Dataset extract>
-- pv_equiv track=rewrite | github.com/service84-io/ctcode | S84_CTCode_Transpiler_RubyTranspiler_ctcode.py | ConvertCall
-- ===== SOURCE A (Python) =====
-- def Size(input: list) -> int: return len(input)
--
-- def Element(input: list, element: int ) -> any: return input[element]
--
-- def Concat(left: str, right: str) -> str: return left + right
--
-- def ConvertCall(name_chain: 'list[str]',parameters: 'list[str]') -> 'str':
--     result: 'str' = Element(name_chain,0)
--     name_chain_index: 'int' = 1
--     last_name_chain_index: 'int' = Size(name_chain)-1
--     while name_chain_index<Size(name_chain):
--         name_part: 'str' = Element(name_chain,name_chain_index)
--         result = Concat(result,".")
--         if name_chain_index!=last_name_chain_index:
--             if result=="self.":
--                 result = "@"
--         result = Concat(result,name_part)
--         name_chain_index = name_chain_index+1
--     result = Concat(result,"(")
--     if Size(parameters)>0:
--         result = Concat(result,Element(parameters,0))
--         parameters_index: 'int' = 1
--         while parameters_index<Size(parameters):
--             parameter: 'str' = Element(parameters,parameters_index)
--             result = Concat(result,",")
--             result = Concat(result,parameter)
--             parameters_index = parameters_index+1
--     result = Concat(result,")")
--     return result
-- ===== SOURCE B (Python) =====
-- def ConvertCall(name_chain: 'list[str]', parameters: 'list[str]') -> 'str':
--     if len(name_chain) >= 3 and name_chain[0] == "self":
--         name = "@" + ".".join(name_chain[1:])
--     else:
--         name = ".".join(name_chain)
--     return name + "(" + ",".join(parameters) + ")"
-- ===== Notes on version B (the rewrite author's own statement) =====
-- stated objective: simpler
-- what changed: Replaces A's two index-driven while-loops that accumulate the string piece by piece (with the 'self.' rewrite checked inside the loop) by one upfront conditional ('@' form iff the chain has >= 3 names and starts with 'self') plus two str.join calls.
import Mathlib
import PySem

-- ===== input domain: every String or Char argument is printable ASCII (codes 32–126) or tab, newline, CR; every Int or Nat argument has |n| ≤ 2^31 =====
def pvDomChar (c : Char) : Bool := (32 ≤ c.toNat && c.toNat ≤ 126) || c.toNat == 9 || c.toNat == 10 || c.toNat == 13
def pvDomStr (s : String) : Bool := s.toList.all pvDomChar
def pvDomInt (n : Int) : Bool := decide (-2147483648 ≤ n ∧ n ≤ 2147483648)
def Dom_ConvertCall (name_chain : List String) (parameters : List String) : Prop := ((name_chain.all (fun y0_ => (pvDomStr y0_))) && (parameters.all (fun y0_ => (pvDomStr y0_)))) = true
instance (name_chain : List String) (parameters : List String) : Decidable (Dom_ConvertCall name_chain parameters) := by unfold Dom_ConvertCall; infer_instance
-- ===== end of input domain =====

-- B replaces A's two character-accumulation while-loops with one upfront 'self' conditional plus joins (objective: simpler).

-- ===== PORT A =====
-- the first while-loop: name_chain_index from i upward, with the in-loop 'self.' check
def ConvertCallNameLoop (name_chain : List String) (last : Nat) (i : Nat) (result : String) : String :=
  if h : i < name_chain.length then
    let name_part := name_chain[i]
    let result := result ++ "."
    let result := if i ≠ last ∧ result = "self." then "@" else result
    ConvertCallNameLoop name_chain last (i + 1) (result ++ name_part)
  else result
termination_by name_chain.length - i

-- the second while-loop: parameters_index from i upward
def ConvertCallParamLoop (parameters : List String) (i : Nat) (result : String) : String :=
  if h : i < parameters.length then
    ConvertCallParamLoop parameters (i + 1) (result ++ "," ++ parameters[i])
  else result
termination_by parameters.length - i

def ConvertCall (name_chain : List String) (parameters : List String) : String :=
  -- Element(name_chain, 0) raises IndexError on an empty chain: excluded by Pre_ (getD is unreachable there)
  let result := (PySem.List.pyGet? name_chain 0).getD ""
  let last := name_chain.length - 1
  let result := ConvertCallNameLoop name_chain last 1 result
  let result := result ++ "("
  let result :=
    if 0 < parameters.length then
      ConvertCallParamLoop parameters 1 (result ++ (PySem.List.pyGet? parameters 0).getD "")
    else result
  result ++ ")"

-- ===== PORT B =====
def ConvertCall_alt (name_chain : List String) (parameters : List String) : String :=
  let name :=
    if name_chain.length ≥ 3 ∧ name_chain.headD "" = "self" then
      "@" ++ PySem.Str.join "." (name_chain.drop 1)
    else
      PySem.Str.join "." name_chain
  name ++ "(" ++ PySem.Str.join "," parameters ++ ")"

-- ===== PRECONDITION & SPEC =====
-- Pre_ excludes only the empty name chain, on which A raises IndexError at Element(name_chain, 0).
def Pre_ConvertCall (name_chain : List String) (parameters : List String) : Prop := name_chain ≠ []
instance (name_chain : List String) (parameters : List String) : Decidable (Pre_ConvertCall name_chain parameters) := by unfold Pre_ConvertCall; infer_instance
def pvWitness_ConvertCall : List String × List String := (["self", "obj", "run"], ["x", "y"])

def Spec_ConvertCall (name_chain : List String) (parameters : List String) (out : String) : Prop := out = ConvertCall_alt name_chain parameters
instance (name_chain : List String) (parameters : List String) (out : String) : Decidable (Spec_ConvertCall name_chain parameters out) := by unfold Spec_ConvertCall; infer_instance

-- ===== CLAIM (what is proved, stated in full; the proofs are below) =====
def Claim_equal_ConvertCall : Prop := ∀ (name_chain : List String) (parameters : List String), Dom_ConvertCall name_chain parameters → Pre_ConvertCall name_chain parameters → Spec_ConvertCall name_chain parameters (ConvertCall name_chain parameters)


-- ===== LEMMAS AND PROOFS =====

theorem strJoin_empty_nil : PySem.Str.join "" [] = "" := by
  rw [← String.toList_inj]; simp [PySem.Str.toList_join, PySem.Chars.join_nil]

theorem strJoin_empty_cons (x : String) (l : List String) :
    PySem.Str.join "" (x :: l) = x ++ PySem.Str.join "" l := by
  rw [← String.toList_inj]
  cases l with
  | nil => simp [PySem.Str.toList_join, PySem.Chars.join_nil, PySem.Chars.join_singleton]
  | cons y ys => simp [PySem.Str.toList_join, PySem.Chars.join_cons_cons]

theorem chars_join_empty_cons (x : List Char) (l : List (List Char)) :
    PySem.Chars.join [] (x :: l) = x ++ PySem.Chars.join [] l := by
  cases l with
  | nil => simp [PySem.Chars.join_singleton, PySem.Chars.join_nil]
  | cons y ys => rw [PySem.Chars.join_cons_cons]; simp

theorem chars_join_cons (sep a : List Char) (l : List (List Char)) :
    PySem.Chars.join sep (a :: l)
      = a ++ PySem.Chars.join [] (l.map (fun s => sep ++ s)) := by
  induction l generalizing a with
  | nil => simp [PySem.Chars.join_singleton, PySem.Chars.join_nil]
  | cons b rest ih =>
    rw [PySem.Chars.join_cons_cons, ih b, List.map_cons, chars_join_empty_cons]
    simp

theorem join_cons (sep : String) (a : String) (l : List String) :
    PySem.Str.join sep (a :: l) = a ++ PySem.Str.join "" (l.map (fun s => sep ++ s)) := by
  rw [← String.toList_inj]
  simp only [PySem.Str.toList_join, List.map_cons, chars_join_cons, String.toList_append,
    List.map_map]
  simp [Function.comp_def]

theorem append_dot_eq_self_iff (a : String) : a ++ "." = "self." ↔ a = "self" := by
  constructor
  · intro h
    rw [← String.toList_inj] at h ⊢
    have h' : a.toList ++ ['.'] = ("self" : String).toList ++ ['.'] := by
      simpa using h
    exact List.append_inj_left' h' rfl
  · intro h; rw [h]; decide



theorem paramLoop_plain (parameters : List String) (i : Nat) (r : String) :
    ConvertCallParamLoop parameters i r
      = r ++ PySem.Str.join "" ((parameters.drop i).map (fun s => "," ++ s)) := by
  induction hk : parameters.length - i generalizing i r with
  | zero =>
    rw [ConvertCallParamLoop, dif_neg (by omega)]
    rw [List.drop_eq_nil_of_le (by omega)]
    simp [strJoin_empty_nil]
  | succ n ih =>
    have hi : i < parameters.length := by omega
    rw [ConvertCallParamLoop, dif_pos hi, ih (i + 1) _ (by omega)]
    rw [List.drop_eq_getElem_cons hi, List.map_cons, strJoin_empty_cons]
    simp [String.append_assoc]

theorem nameLoop_plain (name_chain : List String) (last i : Nat) (r : String)
    (hinv : ('.' ∈ r.toList) ∨ (r.toList.take 1 = ['@'])) :
    ConvertCallNameLoop name_chain last i r
      = r ++ PySem.Str.join "" ((name_chain.drop i).map (fun s => "." ++ s)) := by
  induction hk : name_chain.length - i generalizing i r with
  | zero =>
    rw [ConvertCallNameLoop, dif_neg (by omega)]
    rw [List.drop_eq_nil_of_le (by omega)]
    simp [strJoin_empty_nil]
  | succ n ih =>
    have hi : i < name_chain.length := by omega
    have hne : ¬ (i ≠ last ∧ r ++ "." = "self.") := by
      rintro ⟨-, h⟩
      rw [append_dot_eq_self_iff] at h
      subst h
      rcases hinv with h | h
      · revert h; decide
      · revert h; decide
    rw [ConvertCallNameLoop, dif_pos hi]
    simp only [if_neg hne]
    rw [ih (i + 1) _ (by
        left
        rw [String.toList_append, String.toList_append]
        simp) (by omega)]
    rw [List.drop_eq_getElem_cons hi, List.map_cons, strJoin_empty_cons]
    simp [String.append_assoc]

theorem strJoin_nil (sep : String) : PySem.Str.join sep [] = "" := by
  rw [← String.toList_inj]; simp [PySem.Str.toList_join, PySem.Chars.join_nil]

theorem params_part (ps : List String) (pre : String) :
    (if 0 < ps.length then ConvertCallParamLoop ps 1 (pre ++ (PySem.List.pyGet? ps 0).getD "") else pre)
      = pre ++ PySem.Str.join "," ps := by
  cases ps with
  | nil => simp [strJoin_nil]
  | cons p rest =>
    rw [if_pos (by simp)]
    have hget : (PySem.List.pyGet? (p :: rest) 0).getD "" = p := by
      simp [PySem.List.pyGet?, PySem.List.pyIdx?]
    rw [hget, paramLoop_plain, join_cons]
    simp [String.append_assoc]

-- the name-building loop agrees with B's upfront-conditional name
theorem name_part (name_chain : List String) (h : name_chain ≠ []) :
    ConvertCallNameLoop name_chain (name_chain.length - 1) 1 ((PySem.List.pyGet? name_chain 0).getD "")
      = (if name_chain.length ≥ 3 ∧ name_chain.headD "" = "self" then
          "@" ++ PySem.Str.join "." (name_chain.drop 1)
        else
          PySem.Str.join "." name_chain) := by
  obtain ⟨a, tl, rfl⟩ : ∃ a tl, name_chain = a :: tl := by
    cases name_chain with
    | nil => exact absurd rfl h
    | cons a tl => exact ⟨a, tl, rfl⟩
  have hget : (PySem.List.pyGet? (a :: tl) 0).getD "" = a := by
    simp [PySem.List.pyGet?, PySem.List.pyIdx?]
  rw [hget]
  cases tl with
  | nil =>
    rw [ConvertCallNameLoop, dif_neg (by simp)]
    rw [if_neg (by rintro ⟨h3, -⟩; simp at h3)]
    rw [← String.toList_inj]
    simp [PySem.Str.toList_join, PySem.Chars.join_singleton]
  | cons b rest =>
    rw [ConvertCallNameLoop, dif_pos (by simp)]
    simp only [List.getElem_cons_succ, List.getElem_cons_zero]
    cases rest with
    | nil =>
      -- two-name chain: the last-index guard blocks the 'self.' rewrite
      rw [if_neg (by rintro ⟨h1, -⟩; exact h1 (by simp))]
      rw [ConvertCallNameLoop, dif_neg (by simp)]
      rw [if_neg (by rintro ⟨h3, -⟩; simp at h3)]
      rw [join_cons]
      rw [← String.toList_inj]
      simp [PySem.Str.toList_join, PySem.Chars.join_singleton]
    | cons c rest' =>
      have hlast : (1 : Nat) ≠ (a :: b :: c :: rest').length - 1 := by simp
      by_cases hself : a = "self"
      · subst hself
        rw [if_pos ⟨hlast, by decide⟩]
        rw [nameLoop_plain _ _ _ _ (Or.inr (by simp))]
        rw [if_pos ⟨by simp, by simp⟩]
        rw [List.drop_one, List.tail_cons, join_cons]
        simp [String.append_assoc]
      · rw [if_neg (by
            rintro ⟨-, hd⟩
            exact hself ((append_dot_eq_self_iff a).mp hd))]
        rw [nameLoop_plain _ _ _ _ (Or.inl (by simp))]
        rw [if_neg (by rintro ⟨-, hd⟩; simp at hd; exact hself hd)]
        rw [join_cons]
        simp [strJoin_empty_cons, String.append_assoc]

-- ===== VERDICT (by name: the statement is the Claim_ definition above) =====
theorem ConvertCall_spec : Claim_equal_ConvertCall := by
  intro name_chain parameters _ hpre
  unfold Spec_ConvertCall
  simp only [ConvertCall, ConvertCall_alt]
  rw [name_part name_chain hpre, params_part]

What is being asked> Output, from the data above, the lines from the line with "induction l generalizing a with" to the line with "((name_chain.drop i).map (fun" exactly as they stand, both ends included and nothing else.

Written response>
  induction l generalizing a with
  | nil => simp [PySem.Chars.join_singleton, PySem.Chars.join_nil]
  | cons b rest ih =>
    rw [PySem.Chars.join_cons_cons, ih b, List.map_cons, chars_join_empty_cons]
    simp

theorem join_cons (sep : String) (a : String) (l : List String) :
    PySem.Str.join sep (a :: l) = a ++ PySem.Str.join "" (l.map (fun s => sep ++ s)) := by
  rw [← String.toList_inj]
  simp only [PySem.Str.toList_join, List.map_cons, chars_join_cons, String.toList_append,
    List.map_map]
  simp [Function.comp_def]

theorem append_dot_eq_self_iff (a : String) : a ++ "." = "self." ↔ a = "self" := by
  constructor
  · intro h
    rw [← String.toList_inj] at h ⊢
    have h' : a.toList ++ ['.'] = ("self" : String).toList ++ ['.'] := by
      simpa using h
    exact List.append_inj_left' h' rfl
  · intro h; rw [h]; decide



theorem paramLoop_plain (parameters : List String) (i : Nat) (r : String) :
    ConvertCallParamLoop parameters i r
      = r ++ PySem.Str.join "" ((parameters.drop i).map (fun s => "," ++ s)) := by
  induction hk : parameters.length - i generalizing i r with
  | zero =>
    rw [ConvertCallParamLoop, dif_neg (by omega)]
    rw [List.drop_eq_nil_of_le (by omega)]
    simp [strJoin_empty_nil]
  | succ n ih =>
    have hi : i < parameters.length := by omega
    rw [ConvertCallParamLoop, dif_pos hi, ih (i + 1) _ (by omega)]
    rw [List.drop_eq_getElem_cons hi, List.map_cons, strJoin_empty_cons]
    simp [String.append_assoc]

theorem nameLoop_plain (name_chain : List String) (last i : Nat) (r : String)
    (hinv : ('.' ∈ r.toList) ∨ (r.toList.take 1 = ['@'])) :
    ConvertCallNameLoop name_chain last i r
      = r ++ PySem.Str.join "" ((name_chain.drop i).map (fun s => "." ++ s)) := by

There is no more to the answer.